I find the 921 is working better for me with L215.

Only issue I have is when the OTA tuner is switched to a hi def channel that is not currently broadcasting the 921 will freeze for around 30 seconds. During that time I cannot change channels. My local PBS station only broadcasts hi def in the evenings and not every night as they are still "tweaking" their new transmitter.

The RF remote control is MUCH smoother.


----------



## cleblanc (Dec 18, 2003)

I agree they should roll back the software until the OTA guide issue is resolved.


----------



## TonyB (Jul 5, 2004)

RocketNJ said:


> I find the 921 is working better for me with L215.
> 
> Only issue I have is when the OTA tuner is switched to a hi def channel that is not currently broadcasting the 921 will freeze for around 30 seconds.

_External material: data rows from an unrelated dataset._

-- pv_equiv track=rewrite | github.com/SungjunCho/PCAP-AIDE | protocol_rule_engine.py | _normalize_variants
-- ===== SOURCE A (Python) =====
-- _HOMOGLYPH_EXPAND = {
--     # 각 숫자/문자가 어떤 알파벳을 대체할 수 있는지 (다중 가능)
--     '0': ['o'],
--     '1': ['l', 'i'],   # 1은 l과 i 모두 대체 가능 (netfl1x → netfix/netflx)
--     '3': ['e'],
--     '4': ['a'],
--     '5': ['s'],
--     '6': ['b'],
--     '8': ['b'],
--     '@': ['a'],
-- }
--
-- def _normalize_variants(s: str):
--     """
--     문자열의 동형자(homoglyph) 변형을 정규화한 후보 집합을 반환한다.
--     예: 'netfl1x' → {'netflx', 'netflix', 'netfllx'}
--     """
--     s = s.lower()
--     # rn → m, vv → w (문자열 수준 치환)
--     s = s.replace('rn', 'm').replace('vv', 'w')
--     # 대문자 I가 l처럼 보이는 경우 → 이미 .lower()로 i가 됨
--     # i ↔ l 쌍방향: 소문자 i를 l로도 읽을 수 있음
--     variants = {s}
--     # 1 → l or i 변형
--     for ch, replacements in _HOMOGLYPH_EXPAND.items():
--         new_variants = set()
--         for v in variants:
--             if ch in v:
--                 for r in replacements:
--                     new_variants.add(v.replace(ch, r))
--         variants |= new_variants
--     # i ↔ l 쌍방향 추가
--     more = set()
--     for v in variants:
--         more.add(v.replace('i', 'l'))
--         more.add(v.replace('l', 'i'))
--     variants |= more
--     return variants
-- ===== SOURCE B (Python) =====
-- _HOMOGLYPH_EXPAND = {
--     '0': ['o'],
--     '1': ['l', 'i'],
--     '3': ['e'],
--     '4': ['a'],
--     '5': ['s'],
--     '6': ['b'],
--     '8': ['b'],
--     '@': ['a'],
-- }
--
-- def _normalize_variants(s: str):
--     s = s.lower().replace('rn', 'm').replace('vv', 'w')
--     # Enumerate substitution mappings: each homoglyph key present in s is
--     # either kept or mapped (all occurrences) to one of its candidate letters.
--     mappings = [{}]
--     for ch, replacements in _HOMOGLYPH_EXPAND.items():
--         if ch in s:
--             mappings += [{**m, ch: r} for m in mappings for r in replacements]
--     # Apply each mapping in a single pass over s.
--     variants = {''.join(m.get(c, c) for c in s) for m in mappings}
--     # i <-> l bidirectional pass over the whole variant set.
--     more = set()
--     for v in variants:
--         more.add(v.replace('i', 'l'))
--         more.add(v.replace('l', 'i'))
--     return variants | more
-- ===== Notes on version B (the rewrite author's own statement) =====
-- stated objective: alternative
-- what changed: Instead of growing a set of variant strings by repeated str.replace with per-variant membership tests, B enumerates the substitution mappings (each present homoglyph key kept or mapped to one candidate) and applies each mapping to the normalized string in a single character-wise pass, then does the same final i<->l pass.
import Mathlib
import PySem

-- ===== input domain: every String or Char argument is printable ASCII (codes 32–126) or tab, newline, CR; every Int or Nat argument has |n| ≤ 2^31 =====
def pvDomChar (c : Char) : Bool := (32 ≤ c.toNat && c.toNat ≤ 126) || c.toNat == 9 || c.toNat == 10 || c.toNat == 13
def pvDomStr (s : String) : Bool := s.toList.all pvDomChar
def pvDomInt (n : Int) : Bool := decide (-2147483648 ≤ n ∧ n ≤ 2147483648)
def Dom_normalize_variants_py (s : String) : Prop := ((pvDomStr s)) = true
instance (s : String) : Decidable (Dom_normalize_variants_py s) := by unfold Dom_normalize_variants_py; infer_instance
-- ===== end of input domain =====

-- B enumerates substitution mappings and applies each in one pass instead of growing a
-- set of strings by repeated replace (objective: alternative decomposition, same cost).

-- the module constant _HOMOGLYPH_EXPAND (a dict literal), as its items() list
def hgExpand : List (Char × List Char) :=
  [('0', ['o']), ('1', ['l', 'i']), ('3', ['e']), ('4', ['a']), ('5', ['s']),
   ('6', ['b']), ('8', ['b']), ('@', ['a'])]

-- ===== PORT A =====
def normalize_variants_py (s : String) : List String :=
  let s2 := PySem.Str.replace (PySem.Str.replace (PySem.Str.lower s) "rn" "m") "vv" "w"
  let variants : PySem.Set String := PySem.Set.ofList [s2]
  let variants := hgExpand.foldl (fun variants p =>
      PySem.Set.union variants
        (variants.foldl (fun nv v =>
            if PySem.Str.isIn (String.ofList [p.1]) v then
              p.2.foldl (fun nv r =>
                  PySem.Set.add nv
                    (PySem.Str.replace v (String.ofList [p.1]) (String.ofList [r]))) nv
            else nv)
          PySem.Set.empty)) variants
  PySem.Set.union variants
    (variants.foldl (fun more v =>
        PySem.Set.add (PySem.Set.add more (PySem.Str.replace v "i" "l"))
          (PySem.Str.replace v "l" "i"))
      PySem.Set.empty)

-- ===== PORT B =====
-- ''.join(m.get(c, c) for c in s): apply one substitution mapping in a single pass
def hgApply (m : PySem.Dict Char Char) (s : String) : String :=
  String.ofList (s.toList.map (fun c => m.getD c c))

def normalize_variants_py_alt (s : String) : List String :=
  let s2 := PySem.Str.replace (PySem.Str.replace (PySem.Str.lower s) "rn" "m") "vv" "w"
  let mappings : List (PySem.Dict Char Char) := hgExpand.foldl (fun ms p =>
      if PySem.Str.isIn (String.ofList [p.1]) s2 then
        ms ++ ms.flatMap (fun m => p.2.map (fun r => m.insert p.1 r))
      else ms) [PySem.Dict.empty]
  let variants : PySem.Set String := PySem.Set.ofList (mappings.map (fun m => hgApply m s2))
  PySem.Set.union variants
    (variants.foldl (fun more v =>
        PySem.Set.add (PySem.Set.add more (PySem.Str.replace v "i" "l"))
          (PySem.Str.replace v "l" "i"))
      PySem.Set.empty)

-- ===== PRECONDITION & SPEC =====
def Spec_normalize_variants_py (s : String) (out : List String) : Prop := out = normalize_variants_py_alt s
instance (s : String) (out : List String) : Decidable (Spec_normalize_variants_py s out) := by unfold Spec_normalize_variants_py; infer_instance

During that time I cannot change channels. My local PBS station only broadcasts hi def in the evenings and not every night as they are still "tweaking" their new transmitter.
> 
> The RF remote control is MUCH smoother.


Yes, I found the same. Everything freezes for what seems like 30 secs if you try to select a channel that is either too low a power or not transmitting. The odd this is that this happened a few minutes after I had done a local channel scan. If it was not transmitting then why did it scan it in to begin with????


----------



## leemathre (Sep 25, 2003)

Same thing here. The first time it happened, I thought I would have to reboot to fix the problem. I was just about to do a front-panel reset when it cleared itself.


----------



## boylehome (Jul 16, 2004)

My vote is NO to a rollback to L213. My vote is YES to L216 with more fixes. L215 has some good fixes. I have found that with OTA problems and other PITA's, deleting the all OTA channels, performing a Factory Defaults, Performing a Check Switch, adding the OTA channels back and doing a 20 second power cord unplug eliminates most of the undesired problems. Yes, it is a pain but sometimes it just has to be done. Personally, I don't know if the 921's will ever be bug free and I suspect that the hardware in some respects is the cause of lots of problems affecting software interactions.


----------



## dishbacker (Jun 15, 2004)

I had a freeze up last night as well. Here is the best I can recollect on my actions:

8p timer for 008-01 (WFAA / ABC) kicked off while the box was in standby.
8:45p - started up the box, flipped around a bit on Discover/TNT-HD/ESPN-HD.
8:50p - started up the recording in progress from the HD channel (A side note, while going through the guide, I noticed that a red dot showed up on channel 264 I believe, a fake channel number that has shown up in the past when an OTA-HD channel is returned to and doesn't show...)
9:40-ish - finished watching the DVR event, came back live to TNT-HD and went to FSN-SW (416) to watch the Rangers game.
10-ish - left the TV/SAT on.
10:30-ish - came back to watch the end of the game (which a little bit of trick-play) and the beginning of the post-game news about the Kenny Rogers 'stuff'.
10:45-ish - finished watching the post game news and entered 005-01 (KXAS / NBC) to watch a few minutes of HD Leno.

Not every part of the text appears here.